◆ Given information

-- pv_equiv track=rewrite | github.com/Nignik/Matura | 2016/gra_w_zycie.py | compute_generations
-- ===== SOURCE A (Python) =====
-- import copy
--
-- def count_neighbors(cells, i, j):
--     neighbors_alive = 0
--     n = len(cells)
--     m = len(cells[0])
--
--     for d in ((0, -1), (1, 0), (0, 1), (-1, 0), (-1, -1), (-1, 1), (1, 1), (1, -1)):
--         if cells[(i + d[0] + n) % n][(j + d[1] + m) % m]:
--             neighbors_alive += 1
--
--     return neighbors_alive
--
-- def compute_generations(cells, num_of_gens):
--     n = len(cells)
--     m = len(cells[0])
--
--     for g in range(num_of_gens):
--         cp = copy.deepcopy(cells)
--         for i in range(n):
--             for j in range(m):
--                 neighbors_alive = count_neighbors(cp, i, j)
--
--                 if cp[i][j]:
--                     if neighbors_alive < 2 or neighbors_alive > 3:
--                         cells[i][j] = 0
--                 elif neighbors_alive == 3:
--                     cells[i][j] = 1
--
--     return cells
-- ===== SOURCE B (Python) =====
-- def compute_generations(cells, num_of_gens):
--     n = len(cells)
--     m = len(cells[0])
--     offsets = ((0, -1), (1, 0), (0, 1), (-1, 0), (-1, -1), (-1, 1), (1, 1), (1, -1))
--     for _ in range(num_of_gens):
--         # 0/1 snapshot of the m-wide live area
--         alive = [[1 if v else 0 for v in row[:m]] for row in cells]
--         # neighbor counts = elementwise sum of the eight torus-rotated copies of `alive`
--         counts = [[0] * m for _ in range(n)]
--         for di, dj in offsets:
--             k = di % n
--             rows = alive[k:] + alive[:k]
--             if m:
--                 kj = dj % m
--                 rows = [r[kj:] + r[:kj] for r in rows]
--             counts = [[c + s for c, s in zip(crow, srow)]
--                       for crow, srow in zip(counts, rows)]
--         # write the next generation back into the original row objects
--         for i in range(n):
--             row = cells[i]
--             crow = counts[i]
--             for j in range(m):
--                 c = crow[j]
--                 if row[j]:
--                     if c < 2 or c > 3:
--                         row[j] = 0
--                 elif c == 3:
--                     row[j] = 1
--     return cells
-- ===== Notes on version B (the rewrite author's own statement) =====
-- stated objective: alternative
-- what changed: Each generation, instead of A's per-cell loop over 8 modular index lookups, B builds a 0/1 liveness grid and computes the whole neighbor-count grid as the elementwise sum of eight torus-rotated (row- and column-rotated via slicing) copies of it, then writes the next generation back from that precomputed count grid.
-- outside the precondition, e.g. on compute_generations([], 0): A raises IndexError, B raises IndexError; on compute_generations([[1, 1], [0]], 1): A raises IndexError, B raises IndexError
import Mathlib
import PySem

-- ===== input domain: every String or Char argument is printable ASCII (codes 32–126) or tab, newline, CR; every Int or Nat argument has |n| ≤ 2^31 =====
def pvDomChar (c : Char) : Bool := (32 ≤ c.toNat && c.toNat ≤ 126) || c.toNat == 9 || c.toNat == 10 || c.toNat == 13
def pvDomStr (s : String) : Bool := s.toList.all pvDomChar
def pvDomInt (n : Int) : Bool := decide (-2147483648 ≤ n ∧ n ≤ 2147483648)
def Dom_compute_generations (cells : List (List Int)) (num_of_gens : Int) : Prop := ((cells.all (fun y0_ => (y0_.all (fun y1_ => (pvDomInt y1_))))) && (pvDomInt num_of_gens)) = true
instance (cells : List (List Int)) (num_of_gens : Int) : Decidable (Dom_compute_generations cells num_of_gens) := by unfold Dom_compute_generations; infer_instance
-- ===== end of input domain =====

-- B computes each generation's neighbor counts by summing eight torus-rotated copies of the
-- grid instead of A's per-cell wrapped lookups (objective: alternative decomposition).
-- Like A, B mutates the argument's row objects in place; the equivalence is about the return value.


-- the 8 neighbor offsets, the same tuple literal in both Python sources
def pvOffsets : List (Int × Int) := [(0, -1), (1, 0), (0, 1), (-1, 0), (-1, -1), (-1, 1), (1, 1), (1, -1)]

-- `cells[i][j] = v` (the indices are the loop variables, always 0 ≤ i < n, 0 ≤ j < m here)
def pvSet2 (g : List (List Int)) (i j : Int) (v : Int) : List (List Int) :=
  g.set i.toNat ((g.getD i.toNat []).set j.toNat v)

-- ===== PORT A =====
def count_neighbors (cells : List (List Int)) (i j : Int) : Int :=
  let n : Int := (cells.length : Int)
  let m : Int := (((PySem.List.pyGet? cells 0).getD []).length : Int)
  pvOffsets.foldl (fun acc d =>
    if PySem.List.pyGetD
         (PySem.List.pyGetD cells (PySem.Int.mod (i + d.1 + n) n) [])
         (PySem.Int.mod (j + d.2 + m) m) 0 ≠ 0
    then acc + 1 else acc) 0

def compute_generations (cells : List (List Int)) (num_of_gens : Int) : List (List Int) :=
  let n : Int := (cells.length : Int)
  let m : Int := (((PySem.List.pyGet? cells 0).getD []).length : Int)
  (PySem.List.pyRange 0 num_of_gens 1).foldl (fun cur _g =>
    let cp := cur
    (PySem.List.pyRange 0 n 1).foldl (fun cur i =>
      (PySem.List.pyRange 0 m 1).foldl (fun cur j =>
        let na := count_neighbors cp i j
        if PySem.List.pyGetD (PySem.List.pyGetD cp i []) j 0 ≠ 0 then
          if na < 2 ∨ 3 < na then pvSet2 cur i j 0 else cur
        else if na = 3 then pvSet2 cur i j 1 else cur) cur) cur) cells

-- ===== PORT B =====
def compute_generations_alt (cells : List (List Int)) (num_of_gens : Int) : List (List Int) :=
  let n : Int := (cells.length : Int)
  let m : Int := (((PySem.List.pyGet? cells 0).getD []).length : Int)
  (PySem.List.pyRange 0 num_of_gens 1).foldl (fun cur _g =>
    let alive := cur.map (fun row =>
      (PySem.List.slice row none (some m)).map (fun v => if v ≠ 0 then (1 : Int) else 0))
    let counts := pvOffsets.foldl (fun counts d =>
      let k := PySem.Int.mod d.1 n
      let rows := PySem.List.slice alive (some k) none ++ PySem.List.slice alive none (some k)
      let rows := if m ≠ 0 then
          let kj := PySem.Int.mod d.2 m
          rows.map (fun r => PySem.List.slice r (some kj) none ++ PySem.List.slice r none (some kj))
        else rows
      List.zipWith (fun crow srow => List.zipWith (fun c s => c + s) crow srow) counts rows)
      (List.replicate n.toNat (List.replicate m.toNat (0 : Int)))
    (PySem.List.pyRange 0 n 1).foldl (fun cur i =>
      (PySem.List.pyRange 0 m 1).foldl (fun cur j =>
        let c := PySem.List.pyGetD (PySem.List.pyGetD counts i []) j 0
        if PySem.List.pyGetD (PySem.List.pyGetD cur i []) j 0 ≠ 0 then
          if c < 2 ∨ 3 < c then pvSet2 cur i j 0 else cur
        else if c = 3 then pvSet2 cur i j 1 else cur) cur) cur) cells

-- ===== PRECONDITION & SPEC =====
-- Pre_ excludes exactly the inputs where A raises an IndexError: empty `cells`
-- (len(cells[0])), and, when at least one generation runs, a row shorter than the first row.
def Pre_compute_generations (cells : List (List Int)) (num_of_gens : Int) : Prop :=
  cells ≠ [] ∧ (num_of_gens ≤ 0 ∨ ∀ row ∈ cells, (cells.headD []).length ≤ row.length)
instance (cells : List (List Int)) (num_of_gens : Int) : Decidable (Pre_compute_generations cells num_of_gens) := by unfold Pre_compute_generations; infer_instance

def pvWitness_compute_generations : List (List Int) × Int := ([[0, 1, 0], [0, 1, 0], [0, 1, 0]], 2)

def Spec_compute_generations (cells : List (List Int)) (num_of_gens : Int) (out : List (List Int)) : Prop := out = compute_generations_alt cells num_of_gens
instance (cells : List (List Int)) (num_of_gens : Int) (out : List (List Int)) : Decidable (Spec_compute_generations cells num_of_gens out) := by unfold Spec_compute_generations; infer_instance

-- ===== CLAIM (what is proved, stated in full; the proofs are below) =====
def Claim_equal_compute_generations : Prop := ∀ (cells : List (List Int)) (num_of_gens : Int), Dom_compute_generations cells num_of_gens → Pre_compute_generations cells num_of_gens → Spec_compute_generations cells num_of_gens (compute_generations cells num_of_gens)

-- ===== LEMMAS AND PROOFS =====

-- cell access with Nat indices
def pvCellN (g : List (List Int)) (a b : Nat) : Int := (g.getD a []).getD b 0

-- 0/1 liveness indicator
def pvIndN (g : List (List Int)) (a b : Nat) : Int := if pvCellN g a b ≠ 0 then 1 else 0

-- wrapped coordinate
def pvWrap (a : Nat) (x : Int) (n : Nat) : Nat := (PySem.Int.mod ((a : Int) + x) (n : Int)).toNat

-- row count and row lengths preserved
def pvLen (g g' : List (List Int)) : Prop :=
  g'.length = g.length ∧ ∀ a : Nat, (g'.getD a []).length = (g.getD a []).length

-- loop-body helpers (definitionally the bodies of the two ports)
def pvAF (cp : List (List Int)) (i : Int) (cur : List (List Int)) (j : Int) : List (List Int) :=
  if PySem.List.pyGetD (PySem.List.pyGetD cp i []) j 0 ≠ 0 then
    if count_neighbors cp i j < 2 ∨ 3 < count_neighbors cp i j then pvSet2 cur i j 0 else cur
  else if count_neighbors cp i j = 3 then pvSet2 cur i j 1 else cur

def pvBF (counts : List (List Int)) (i : Int) (cur : List (List Int)) (j : Int) : List (List Int) :=
  if PySem.List.pyGetD (PySem.List.pyGetD cur i []) j 0 ≠ 0 then
    if PySem.List.pyGetD (PySem.List.pyGetD counts i []) j 0 < 2 ∨ 3 < PySem.List.pyGetD (PySem.List.pyGetD counts i []) j 0 then pvSet2 cur i j 0 else cur
  else if PySem.List.pyGetD (PySem.List.pyGetD counts i []) j 0 = 3 then pvSet2 cur i j 1 else cur

def pvAliveE (g : List (List Int)) (M : Int) : List (List Int) :=
  g.map (fun row => (PySem.List.slice row none (some M)).map (fun v => if v ≠ 0 then (1 : Int) else 0))

def pvStepE (alive : List (List Int)) (N M : Int) (counts : List (List Int)) (d : Int × Int) : List (List Int) :=
  List.zipWith (fun crow srow => List.zipWith (fun c s => c + s) crow srow) counts
    (if M ≠ 0 then
      (PySem.List.slice alive (some (PySem.Int.mod d.1 N)) none
        ++ PySem.List.slice alive none (some (PySem.Int.mod d.1 N))).map
        (fun r => PySem.List.slice r (some (PySem.Int.mod d.2 M)) none
          ++ PySem.List.slice r none (some (PySem.Int.mod d.2 M)))
     else PySem.List.slice alive (some (PySem.Int.mod d.1 N)) none
        ++ PySem.List.slice alive none (some (PySem.Int.mod d.1 N)))

def pvCountsE (g : List (List Int)) (N M : Int) : List (List Int) :=
  pvOffsets.foldl (pvStepE (pvAliveE g M) N M) (List.replicate N.toNat (List.replicate M.toNat (0 : Int)))

def pvGenA (N M : Int) (cur : List (List Int)) (_g : Int) : List (List Int) :=
  (PySem.List.pyRange 0 N 1).foldl (fun cur2 i => (PySem.List.pyRange 0 M 1).foldl (pvAF cur i) cur2) cur

def pvGenB (N M : Int) (cur : List (List Int)) (_g : Int) : List (List Int) :=
  (PySem.List.pyRange 0 N 1).foldl (fun cur2 i => (PySem.List.pyRange 0 M 1).foldl (pvBF (pvCountsE cur N M) i) cur2) cur

theorem pvPortA_eq (cells : List (List Int)) (k : Int) :
    compute_generations cells k
      = (PySem.List.pyRange 0 k 1).foldl
          (pvGenA (cells.length : Int) (((PySem.List.pyGet? cells 0).getD []).length : Int)) cells := rfl

theorem pvPortB_eq (cells : List (List Int)) (k : Int) :
    compute_generations_alt cells k
      = (PySem.List.pyRange 0 k 1).foldl
          (pvGenB (cells.length : Int) (((PySem.List.pyGet? cells 0).getD []).length : Int)) cells := rfl

theorem pvLen_refl (g : List (List Int)) : pvLen g g := ⟨rfl, fun _ => rfl⟩

theorem pvLen_trans {g g' g'' : List (List Int)} (h : pvLen g g') (h' : pvLen g' g'') :
    pvLen g g'' := ⟨h'.1.trans h.1, fun a => (h'.2 a).trans (h.2 a)⟩

theorem pvCellI_eq (g : List (List Int)) (i j : Int) (hi : 0 ≤ i) (hj : 0 ≤ j) :
    PySem.List.pyGetD (PySem.List.pyGetD g i []) j 0 = pvCellN g i.toNat j.toNat := by
  obtain ⟨a, rfl⟩ : ∃ a : Nat, i = (a : Int) := ⟨i.toNat, (Int.toNat_of_nonneg hi).symm⟩
  obtain ⟨b, rfl⟩ : ∃ b : Nat, j = (b : Int) := ⟨j.toNat, (Int.toNat_of_nonneg hj).symm⟩
  simp [pvCellN]

theorem pvRow_set (g : List (List Int)) (n : Nat) (r : List Int) (a : Nat) :
    (g.set n r).getD a [] = if n = a ∧ n < g.length then r else g.getD a [] := by
  rw [List.getD_eq_getElem?_getD, List.getElem?_set]
  by_cases h1 : n = a
  · subst h1
    by_cases h2 : n < g.length
    · simp [h2]
    · simp [h2, List.getD_eq_getElem?_getD]
  · simp [h1, List.getD_eq_getElem?_getD]

theorem pvGetD_set_ne (r : List Int) (n : Nat) (v : Int) (b : Nat) (h : b ≠ n) :
    (r.set n v).getD b 0 = r.getD b 0 := by
  rw [List.getD_eq_getElem?_getD, List.getElem?_set, if_neg (fun e => h e.symm),
      ← List.getD_eq_getElem?_getD]

theorem pvSet2_len (g : List (List Int)) (i j v : Int) : pvLen g (pvSet2 g i j v) := by
  refine ⟨by simp [pvSet2], fun a => ?_⟩
  unfold pvSet2
  rw [pvRow_set]
  split_ifs with h
  · rw [List.length_set, ← h.1]
  · rfl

◆ Exercise
An answer is complete only when it holds every line above containing the string "zipWith".

◆ Solution to this exercise
      List.zipWith (fun crow srow => List.zipWith (fun c s => c + s) crow srow) counts rows)
  List.zipWith (fun crow srow => List.zipWith (fun c s => c + s) crow srow) counts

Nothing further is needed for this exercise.